### Work instructions
Could you print every line from the first one of the records below through the line containing "-- ===== end of", with both included and nothing else?

---------------

-- pv_equiv track=rewrite | github.com/Leggerla/video_alpr_unconstrained | run.py | correct_for_i
-- ===== SOURCE A (Python) =====
-- def correct_for_i(number):
--   number_list = list(number)
--   for i, num in enumerate(number_list):
--     if num == 'I' or num == '1':
--       if i < 2 or i >= 4:
--         number_list[i] = 'I'
--       else:
--         number_list[i] = '1'
--
--   number = ''.join(number_list)
--   return number
-- ===== SOURCE B (Python) =====
-- def correct_for_i(number):
--   return (number[:2].replace('1', 'I')
--           + number[2:4].replace('I', '1')
--           + number[4:].replace('1', 'I'))
-- ===== Notes on version B (the rewrite author's own statement) =====
-- stated objective: simpler
-- what changed: Replaces the indexed loop that mutates a char list position by position with three positional slices, each fixed by one str.replace, concatenated.
import Mathlib
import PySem

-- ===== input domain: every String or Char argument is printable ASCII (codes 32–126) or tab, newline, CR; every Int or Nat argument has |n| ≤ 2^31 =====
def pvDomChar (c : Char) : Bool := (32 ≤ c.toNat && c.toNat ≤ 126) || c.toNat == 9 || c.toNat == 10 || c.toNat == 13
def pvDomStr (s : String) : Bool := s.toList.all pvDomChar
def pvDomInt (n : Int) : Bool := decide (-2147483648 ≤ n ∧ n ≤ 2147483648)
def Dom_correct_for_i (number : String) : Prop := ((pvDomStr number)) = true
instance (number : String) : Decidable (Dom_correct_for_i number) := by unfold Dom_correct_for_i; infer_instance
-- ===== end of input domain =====

-- B rewrites A's indexed mutate-in-place loop as three positional slices each fixed by one replace; objective: simpler.

-- ===== PORT A =====
-- literal port: enumerate the char list and set position i to 'I' or '1' depending on i
def correct_for_i (number : String) : String :=
  let number_list := number.toList
  let number_list :=
    (PySem.List.enumerate number_list).foldl
      (fun nl p =>
        if p.2 = 'I' ∨ p.2 = '1' then
          if p.1 < 2 ∨ 4 ≤ p.1 then PySem.List.pySetD nl p.1 'I'
          else PySem.List.pySetD nl p.1 '1'
        else nl)
      number_list
  String.ofList number_list

-- ===== PORT B =====
-- literal port of Source B: number[:2].replace('1','I') + number[2:4].replace('I','1') + number[4:].replace('1','I')
def correct_for_i_alt (number : String) : String :=
  String.ofList
    (PySem.Chars.replace (PySem.Chars.slice number.toList none (some 2)) ['1'] ['I']
      ++ PySem.Chars.replace (PySem.Chars.slice number.toList (some 2) (some 4)) ['I'] ['1']
      ++ PySem.Chars.replace (PySem.Chars.slice number.toList (some 4) none) ['1'] ['I'])

-- ===== PRECONDITION & SPEC =====
def Spec_correct_for_i (number : String) (out : String) : Prop := out = correct_for_i_alt number
instance (number : String) (out : String) : Decidable (Spec_correct_for_i number out) := by unfold Spec_correct_for_i; infer_instance

-- ===== CLAIM (what is proved, stated in full; the proofs are below) =====
def Claim_equal_correct_for_i : Prop := ∀ (number : String), Dom_correct_for_i number → Spec_correct_for_i number (correct_for_i number)

-- ===== LEMMAS AND PROOFS =====

-- per-position mapping of A's loop body (Nat index)
def pvG (i : Nat) (c : Char) : Char :=
  if c = 'I' ∨ c = '1' then (if i < 2 ∨ 4 ≤ i then 'I' else '1') else c

-- substitution maps of B's three replaces
def pvSub (o n : Char) (c : Char) : Char := if c = o then n else c

-- single-char replace is a map
theorem replace_go_single (o n : Char) :
    ∀ (fuel : Nat) (l acc : List Char), l.length ≤ fuel →
      PySem.Chars.replace.go [o] [n] fuel l acc =
        acc.reverse ++ l.map (pvSub o n) := by
  intro fuel
  induction fuel with
  | zero =>
    intro l acc h
    cases l with
    | nil => simp [PySem.Chars.replace.go]
    | cons c t => simp at h
  | succ k ih =>
    intro l acc h
    cases l with
    | nil => simp [PySem.Chars.replace.go]
    | cons c t =>
      simp only [PySem.Chars.replace.go]
      by_cases hc : c = o
      · have hp : [o].isPrefixOf (c :: t) = true := by
          simp [List.isPrefixOf, hc]
        rw [hp]
        rw [ih _ _ (by simpa using Nat.le_of_succ_le_succ h)]
        simp [pvSub, hc]
      · have hp : [o].isPrefixOf (c :: t) = false := by
          simp [List.isPrefixOf]
          exact fun hh => hc hh.symm
        rw [hp]
        simp only [Bool.false_eq_true, if_false]
        rw [ih _ _ (by simpa using Nat.le_of_succ_le_succ h)]
        simp [pvSub, hc]

theorem replace_single (o n : Char) (l : List Char) :
    PySem.Chars.replace l [o] [n] = l.map (pvSub o n) := by
  rw [PySem.Chars.replace]
  simp only [List.isEmpty_cons, Bool.false_eq_true, if_false]
  exact replace_go_single o n l.length l [] (Nat.le_refl _)

-- mapIdx only depends on the pointwise values
theorem mapIdx_ext (f g : Nat → Char → Char) (hf : ∀ i c, f i c = g i c) :
    ∀ (t : List Char), t.mapIdx f = t.mapIdx g := by
  intro t
  induction t generalizing f g with
  | nil => simp
  | cons c t ih =>
    rw [List.mapIdx_cons, List.mapIdx_cons, hf,
      ih (fun i => f (i + 1)) (fun i => g (i + 1)) (fun i c => hf (i + 1) c)]

-- A's fold with in-place sets computes mapIdx pvG
theorem fold_set_eq (l : List Char) :
    ∀ (pre : List Char),
      (PySem.List.enumerate l (pre.length : Int)).foldl
        (fun nl p =>
          if p.2 = 'I' ∨ p.2 = '1' then
            if p.1 < 2 ∨ 4 ≤ p.1 then PySem.List.pySetD nl p.1 'I'
            else PySem.List.pySetD nl p.1 '1'
          else nl)
        (pre ++ l)
      = pre ++ l.mapIdx (fun i c => pvG (pre.length + i) c) := by
  induction l with
  | nil => intro pre; simp [PySem.List.enumerate]
  | cons c t ih =>
    intro pre
    rw [PySem.List.enumerate_cons]
    simp only [List.foldl_cons]
    have hstep :
        (if c = 'I' ∨ c = '1' then
          if (pre.length : Int) < 2 ∨ 4 ≤ (pre.length : Int) then
            PySem.List.pySetD (pre ++ c :: t) (pre.length : Int) 'I'
          else PySem.List.pySetD (pre ++ c :: t) (pre.length : Int) '1'
        else pre ++ c :: t)
        = pre ++ pvG pre.length c :: t := by
      unfold pvG
      by_cases h1 : c = 'I' ∨ c = '1'
      · simp only [if_pos h1]
        have hcast : ((pre.length : Int) < 2 ∨ 4 ≤ (pre.length : Int)) ↔
            (pre.length < 2 ∨ 4 ≤ pre.length) := by
          constructor <;> (intro h; rcases h with h | h; exacts [Or.inl (by exact_mod_cast h), Or.inr (by exact_mod_cast h)])
        by_cases h2 : pre.length < 2 ∨ 4 ≤ pre.length
        · rw [if_pos (hcast.mpr h2), if_pos h2]
          simp [PySem.List.pySetD_natCast]
        · rw [if_neg (fun hh => h2 (hcast.mp hh)), if_neg h2]
          simp [PySem.List.pySetD_natCast]
      · simp [h1]
    rw [hstep]
    have h1 : ((pre.length : Int) + 1) = (((pre ++ [pvG pre.length c]).length : Nat) : Int) := by
      simp
    have h2 : pre ++ pvG pre.length c :: t = (pre ++ [pvG pre.length c]) ++ t := by simp
    rw [h1, h2, ih (pre ++ [pvG pre.length c])]
    simp only [List.mapIdx_cons, List.length_append, List.length_cons, List.length_nil,
      List.append_assoc, List.singleton_append]
    congr 1
    congr 1
    apply mapIdx_ext
    intro i c'
    congr 1
    omega

-- mapIdx over a constant-in-index tail is a map
theorem mapIdx_const_map (g : Char → Char) (f : Nat → Char → Char)
    (hf : ∀ i c, f i c = g c) : ∀ (t : List Char), t.mapIdx f = t.map g := by
  intro t
  induction t generalizing f with
  | nil => simp
  | cons c t ih =>
    rw [List.mapIdx_cons, hf, List.map_cons, ih (fun i => f (i + 1)) (fun i c => hf (i + 1) c)]

theorem pvG_low (i : Nat) (c : Char) (h : i < 2 ∨ 4 ≤ i) : pvG i c = pvSub '1' 'I' c := by
  unfold pvG pvSub
  rw [if_pos h]
  by_cases h1 : c = '1'
  · simp [h1]
  · by_cases h2 : c = 'I'
    · simp [h2]
    · simp [h1, h2]

theorem pvG_mid (i : Nat) (c : Char) (h1 : ¬ i < 2) (h2 : ¬ 4 ≤ i) : pvG i c = pvSub 'I' '1' c := by
  unfold pvG pvSub
  rw [if_neg (by omega : ¬ (i < 2 ∨ 4 ≤ i))]
  by_cases hI : c = 'I'
  · simp [hI]
  · by_cases h1' : c = '1'
    · simp [h1']
    · simp [hI, h1']

-- the positional mapIdx splits into B's three mapped segments
theorem mapIdx_split (l : List Char) :
    l.mapIdx (fun i c => pvG i c)
      = (l.take 2).map (pvSub '1' 'I') ++ ((l.drop 2).take 2).map (pvSub 'I' '1')
        ++ (l.drop 4).map (pvSub '1' 'I') := by
  have tail4 : ∀ (t : List Char) (k : Nat), t.mapIdx (fun i c => pvG (i + k + 4) c) = t.map (pvSub '1' 'I') :=
    fun t k => mapIdx_const_map _ _ (fun i c => pvG_low (i + k + 4) c (Or.inr (by omega))) t
  match l with
  | [] => simp
  | [a] => simp [List.mapIdx_cons, pvG_low 0 a (by omega)]
  | [a, b] => simp [List.mapIdx_cons, pvG_low 0 a (by omega), pvG_low 1 b (by omega)]
  | [a, b, c] =>
    simp [List.mapIdx_cons, pvG_low 0 a (by omega), pvG_low 1 b (by omega),
      pvG_mid 2 c (by omega) (by omega)]
  | [a, b, c, d] =>
    simp [List.mapIdx_cons, pvG_low 0 a (by omega), pvG_low 1 b (by omega),
      pvG_mid 2 c (by omega) (by omega), pvG_mid 3 d (by omega) (by omega)]
  | a :: b :: c :: d :: t =>
    simp only [List.mapIdx_cons, List.take, List.drop, List.map_cons]
    rw [pvG_low 0 a (by omega), pvG_low 1 b (by omega),
      pvG_mid 2 c (by omega) (by omega), pvG_mid 3 d (by omega) (by omega)]
    have := tail4 t 0
    simp only [Nat.add_zero] at this
    simp [this]

-- ===== VERDICT (by name: the statement is the Claim_ definition above) =====
theorem correct_for_i_spec : Claim_equal_correct_for_i := by
  intro number _
  unfold Spec_correct_for_i correct_for_i correct_for_i_alt
  have hA := fold_set_eq number.toList []
  simp only [List.length_nil, Nat.cast_zero, List.nil_append, Nat.zero_add] at hA
  simp only [hA]
  congr 1
  rw [replace_single, replace_single, replace_single]
  simp only [PySem.Chars.slice_eq_listSlice]
  have hsl1 : PySem.List.slice number.toList none (some 2) = number.toList.take 2 := by simp [pysem]
  have hsl2 : PySem.List.slice number.toList (some 2) (some 4) = (number.toList.drop 2).take 2 := by simp [pysem]
  have hsl3 : PySem.List.slice number.toList (some 4) none = number.toList.drop 4 := by simp [pysem]
  rw [hsl1, hsl2, hsl3, mapIdx_split]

---------------

### Output for this exercise
-- pv_equiv track=rewrite | github.com/Leggerla/video_alpr_unconstrained | run.py | correct_for_i
-- ===== SOURCE A (Python) =====
-- def correct_for_i(number):
--   number_list = list(number)
--   for i, num in enumerate(number_list):
--     if num == 'I' or num == '1':
--       if i < 2 or i >= 4:
--         number_list[i] = 'I'
--       else:
--         number_list[i] = '1'
--
--   number = ''.join(number_list)
--   return number
-- ===== SOURCE B (Python) =====
-- def correct_for_i(number):
--   return (number[:2].replace('1', 'I')
--           + number[2:4].replace('I', '1')
--           + number[4:].replace('1', 'I'))
-- ===== Notes on version B (the rewrite author's own statement) =====
-- stated objective: simpler
-- what changed: Replaces the indexed loop that mutates a char list position by position with three positional slices, each fixed by one str.replace, concatenated.
import Mathlib
import PySem

-- ===== input domain: every String or Char argument is printable ASCII (codes 32–126) or tab, newline, CR; every Int or Nat argument has |n| ≤ 2^31 =====
def pvDomChar (c : Char) : Bool := (32 ≤ c.toNat && c.toNat ≤ 126) || c.toNat == 9 || c.toNat == 10 || c.toNat == 13
def pvDomStr (s : String) : Bool := s.toList.all pvDomChar
def pvDomInt (n : Int) : Bool := decide (-2147483648 ≤ n ∧ n ≤ 2147483648)
def Dom_correct_for_i (number : String) : Prop := ((pvDomStr number)) = true
instance (number : String) : Decidable (Dom_correct_for_i number) := by unfold Dom_correct_for_i; infer_instance
-- ===== end of input domain =====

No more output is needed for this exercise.